--- Assigned task ---
Give the count of lines in the records below that contain "objective", with no other words.

--- Supplied records ---
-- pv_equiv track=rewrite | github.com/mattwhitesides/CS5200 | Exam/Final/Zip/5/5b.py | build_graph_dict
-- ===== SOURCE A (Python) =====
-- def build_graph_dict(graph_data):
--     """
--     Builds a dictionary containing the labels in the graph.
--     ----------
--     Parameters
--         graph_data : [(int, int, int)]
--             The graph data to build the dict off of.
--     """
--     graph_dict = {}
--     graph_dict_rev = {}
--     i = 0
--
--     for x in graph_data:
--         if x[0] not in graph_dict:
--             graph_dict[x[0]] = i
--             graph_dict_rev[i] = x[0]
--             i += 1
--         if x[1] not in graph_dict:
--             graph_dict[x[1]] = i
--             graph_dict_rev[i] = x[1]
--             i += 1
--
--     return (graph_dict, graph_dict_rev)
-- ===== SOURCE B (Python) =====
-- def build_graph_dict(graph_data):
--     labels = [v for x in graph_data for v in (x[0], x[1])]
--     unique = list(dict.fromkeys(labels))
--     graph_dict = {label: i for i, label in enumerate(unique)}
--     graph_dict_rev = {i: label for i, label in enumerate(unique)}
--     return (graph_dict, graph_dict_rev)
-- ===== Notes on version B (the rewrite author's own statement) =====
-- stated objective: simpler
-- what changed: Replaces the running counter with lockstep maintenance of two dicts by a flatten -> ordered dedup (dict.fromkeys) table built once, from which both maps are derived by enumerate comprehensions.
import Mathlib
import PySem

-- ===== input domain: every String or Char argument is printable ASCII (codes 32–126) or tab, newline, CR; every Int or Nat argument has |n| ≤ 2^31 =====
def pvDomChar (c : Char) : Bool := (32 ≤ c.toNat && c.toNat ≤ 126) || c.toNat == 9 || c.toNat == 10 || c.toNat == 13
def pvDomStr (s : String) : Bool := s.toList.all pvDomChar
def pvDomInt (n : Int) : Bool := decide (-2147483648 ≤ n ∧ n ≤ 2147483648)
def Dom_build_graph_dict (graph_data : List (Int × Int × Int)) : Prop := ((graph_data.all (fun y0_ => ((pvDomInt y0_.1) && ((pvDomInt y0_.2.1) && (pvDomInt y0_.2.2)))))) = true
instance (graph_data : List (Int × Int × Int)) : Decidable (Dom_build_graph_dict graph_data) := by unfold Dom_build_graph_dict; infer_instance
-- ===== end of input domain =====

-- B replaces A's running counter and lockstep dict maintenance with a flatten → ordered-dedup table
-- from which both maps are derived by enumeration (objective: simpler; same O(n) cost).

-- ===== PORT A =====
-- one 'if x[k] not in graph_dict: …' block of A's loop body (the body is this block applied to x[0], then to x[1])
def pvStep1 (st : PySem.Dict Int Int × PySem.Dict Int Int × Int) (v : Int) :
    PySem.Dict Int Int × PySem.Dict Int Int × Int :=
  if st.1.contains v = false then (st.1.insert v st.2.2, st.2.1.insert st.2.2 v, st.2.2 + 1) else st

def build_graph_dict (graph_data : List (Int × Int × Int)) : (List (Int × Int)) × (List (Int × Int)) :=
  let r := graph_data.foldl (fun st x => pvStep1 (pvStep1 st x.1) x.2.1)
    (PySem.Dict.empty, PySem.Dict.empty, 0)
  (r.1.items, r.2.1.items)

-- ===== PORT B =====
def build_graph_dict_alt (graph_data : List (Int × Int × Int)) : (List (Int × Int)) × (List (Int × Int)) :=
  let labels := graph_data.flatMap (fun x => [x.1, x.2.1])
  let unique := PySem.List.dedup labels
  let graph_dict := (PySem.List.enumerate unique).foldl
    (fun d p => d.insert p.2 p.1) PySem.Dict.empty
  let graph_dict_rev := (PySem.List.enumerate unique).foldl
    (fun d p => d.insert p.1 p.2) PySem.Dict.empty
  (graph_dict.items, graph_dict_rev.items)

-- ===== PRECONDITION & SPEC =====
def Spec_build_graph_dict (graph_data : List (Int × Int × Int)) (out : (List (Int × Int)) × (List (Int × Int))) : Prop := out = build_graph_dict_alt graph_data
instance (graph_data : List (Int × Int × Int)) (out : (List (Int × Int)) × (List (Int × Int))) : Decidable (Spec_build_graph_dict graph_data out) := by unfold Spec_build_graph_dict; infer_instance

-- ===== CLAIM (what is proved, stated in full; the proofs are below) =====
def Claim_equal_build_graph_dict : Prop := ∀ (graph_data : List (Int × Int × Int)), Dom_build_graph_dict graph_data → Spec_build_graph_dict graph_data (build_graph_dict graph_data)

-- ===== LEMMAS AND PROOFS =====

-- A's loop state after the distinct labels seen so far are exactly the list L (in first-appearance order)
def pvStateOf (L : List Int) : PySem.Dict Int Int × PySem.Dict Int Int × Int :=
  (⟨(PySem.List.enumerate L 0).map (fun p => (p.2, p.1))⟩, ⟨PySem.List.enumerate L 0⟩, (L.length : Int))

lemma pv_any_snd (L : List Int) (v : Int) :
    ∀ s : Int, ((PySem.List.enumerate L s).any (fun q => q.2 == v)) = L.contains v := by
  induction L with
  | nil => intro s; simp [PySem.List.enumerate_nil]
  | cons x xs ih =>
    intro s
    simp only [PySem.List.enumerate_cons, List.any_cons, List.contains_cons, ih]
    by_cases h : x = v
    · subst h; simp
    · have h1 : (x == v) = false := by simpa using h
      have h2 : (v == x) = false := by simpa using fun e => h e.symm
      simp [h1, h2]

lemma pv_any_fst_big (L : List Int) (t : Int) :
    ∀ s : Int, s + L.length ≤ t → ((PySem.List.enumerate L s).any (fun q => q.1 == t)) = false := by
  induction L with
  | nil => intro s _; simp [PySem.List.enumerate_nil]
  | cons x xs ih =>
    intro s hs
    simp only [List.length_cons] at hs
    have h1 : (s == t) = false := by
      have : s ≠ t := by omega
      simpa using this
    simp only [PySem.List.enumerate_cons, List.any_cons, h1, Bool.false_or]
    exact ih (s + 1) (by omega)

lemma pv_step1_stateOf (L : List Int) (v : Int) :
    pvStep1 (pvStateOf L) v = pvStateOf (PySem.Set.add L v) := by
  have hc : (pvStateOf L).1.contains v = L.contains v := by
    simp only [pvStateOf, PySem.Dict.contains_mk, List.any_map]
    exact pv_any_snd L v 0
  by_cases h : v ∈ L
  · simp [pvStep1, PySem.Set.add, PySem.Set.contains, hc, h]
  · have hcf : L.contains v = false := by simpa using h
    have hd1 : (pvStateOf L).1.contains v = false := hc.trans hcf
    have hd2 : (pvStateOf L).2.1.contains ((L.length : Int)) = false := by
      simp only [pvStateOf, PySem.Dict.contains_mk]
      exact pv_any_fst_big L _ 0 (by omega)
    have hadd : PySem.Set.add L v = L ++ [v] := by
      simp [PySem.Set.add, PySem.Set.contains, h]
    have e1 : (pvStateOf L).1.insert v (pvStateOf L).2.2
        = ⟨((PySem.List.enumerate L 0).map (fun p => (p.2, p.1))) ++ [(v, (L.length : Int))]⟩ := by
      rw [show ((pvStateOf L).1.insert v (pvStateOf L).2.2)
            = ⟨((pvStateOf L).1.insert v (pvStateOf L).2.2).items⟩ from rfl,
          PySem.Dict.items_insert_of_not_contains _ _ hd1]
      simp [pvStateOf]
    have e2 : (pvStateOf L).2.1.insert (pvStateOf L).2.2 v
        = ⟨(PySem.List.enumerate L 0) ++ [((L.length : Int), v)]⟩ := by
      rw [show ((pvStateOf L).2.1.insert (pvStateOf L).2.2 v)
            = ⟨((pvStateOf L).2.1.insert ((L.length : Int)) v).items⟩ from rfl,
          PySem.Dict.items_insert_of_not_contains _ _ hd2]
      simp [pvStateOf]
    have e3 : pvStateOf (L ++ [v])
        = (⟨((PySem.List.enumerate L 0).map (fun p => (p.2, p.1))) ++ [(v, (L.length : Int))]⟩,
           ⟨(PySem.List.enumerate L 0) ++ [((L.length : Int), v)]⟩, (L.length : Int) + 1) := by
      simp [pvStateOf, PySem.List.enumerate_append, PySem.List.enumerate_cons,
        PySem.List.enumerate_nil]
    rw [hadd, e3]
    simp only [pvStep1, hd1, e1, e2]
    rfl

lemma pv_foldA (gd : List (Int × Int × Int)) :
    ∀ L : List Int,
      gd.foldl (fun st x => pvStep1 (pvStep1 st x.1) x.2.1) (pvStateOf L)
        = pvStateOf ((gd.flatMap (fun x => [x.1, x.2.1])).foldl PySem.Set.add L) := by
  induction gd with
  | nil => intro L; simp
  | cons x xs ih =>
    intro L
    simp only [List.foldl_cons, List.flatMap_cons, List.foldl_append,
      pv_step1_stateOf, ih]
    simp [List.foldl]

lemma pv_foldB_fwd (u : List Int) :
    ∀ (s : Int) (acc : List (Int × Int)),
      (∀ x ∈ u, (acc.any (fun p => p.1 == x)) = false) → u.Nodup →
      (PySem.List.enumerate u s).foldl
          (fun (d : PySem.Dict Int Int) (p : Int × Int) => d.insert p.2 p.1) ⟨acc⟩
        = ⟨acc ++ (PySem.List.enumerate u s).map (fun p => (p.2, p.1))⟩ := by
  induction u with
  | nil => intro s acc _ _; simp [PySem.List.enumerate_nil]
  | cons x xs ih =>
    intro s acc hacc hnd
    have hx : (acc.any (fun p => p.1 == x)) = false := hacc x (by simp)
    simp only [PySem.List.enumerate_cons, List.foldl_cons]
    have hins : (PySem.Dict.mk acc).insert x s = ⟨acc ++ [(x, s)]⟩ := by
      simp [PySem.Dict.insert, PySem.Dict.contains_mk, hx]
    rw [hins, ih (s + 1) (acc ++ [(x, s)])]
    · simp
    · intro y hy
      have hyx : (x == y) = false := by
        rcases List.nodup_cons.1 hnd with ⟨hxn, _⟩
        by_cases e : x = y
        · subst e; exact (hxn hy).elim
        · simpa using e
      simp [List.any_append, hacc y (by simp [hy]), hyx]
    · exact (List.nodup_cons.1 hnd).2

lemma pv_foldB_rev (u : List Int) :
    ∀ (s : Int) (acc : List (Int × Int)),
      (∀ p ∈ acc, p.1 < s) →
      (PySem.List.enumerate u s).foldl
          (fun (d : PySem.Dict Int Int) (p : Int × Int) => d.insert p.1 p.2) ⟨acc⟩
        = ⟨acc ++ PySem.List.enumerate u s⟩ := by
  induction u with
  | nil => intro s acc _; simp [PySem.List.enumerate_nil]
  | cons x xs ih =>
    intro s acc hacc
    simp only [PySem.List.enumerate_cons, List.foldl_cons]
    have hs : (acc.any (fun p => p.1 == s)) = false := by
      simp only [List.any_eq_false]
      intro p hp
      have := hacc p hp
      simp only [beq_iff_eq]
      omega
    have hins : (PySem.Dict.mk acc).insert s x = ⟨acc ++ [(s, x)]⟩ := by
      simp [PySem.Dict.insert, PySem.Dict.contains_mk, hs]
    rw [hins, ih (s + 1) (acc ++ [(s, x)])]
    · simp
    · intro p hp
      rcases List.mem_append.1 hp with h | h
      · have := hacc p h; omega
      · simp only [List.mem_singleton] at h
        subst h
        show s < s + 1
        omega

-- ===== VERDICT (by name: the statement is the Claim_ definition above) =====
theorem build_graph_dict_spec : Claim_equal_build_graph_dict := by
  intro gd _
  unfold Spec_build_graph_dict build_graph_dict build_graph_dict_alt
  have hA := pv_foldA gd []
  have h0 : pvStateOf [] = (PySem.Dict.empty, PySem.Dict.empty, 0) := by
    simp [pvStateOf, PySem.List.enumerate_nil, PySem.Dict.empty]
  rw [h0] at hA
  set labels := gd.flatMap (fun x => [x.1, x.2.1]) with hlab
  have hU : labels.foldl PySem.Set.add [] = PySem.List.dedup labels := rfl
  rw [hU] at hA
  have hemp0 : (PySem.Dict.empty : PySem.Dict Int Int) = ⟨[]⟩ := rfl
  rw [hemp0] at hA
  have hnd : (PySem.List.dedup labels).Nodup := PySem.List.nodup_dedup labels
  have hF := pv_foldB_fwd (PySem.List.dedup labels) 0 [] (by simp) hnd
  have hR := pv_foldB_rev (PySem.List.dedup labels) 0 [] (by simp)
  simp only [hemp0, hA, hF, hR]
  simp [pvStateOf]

--- Answer space ---
2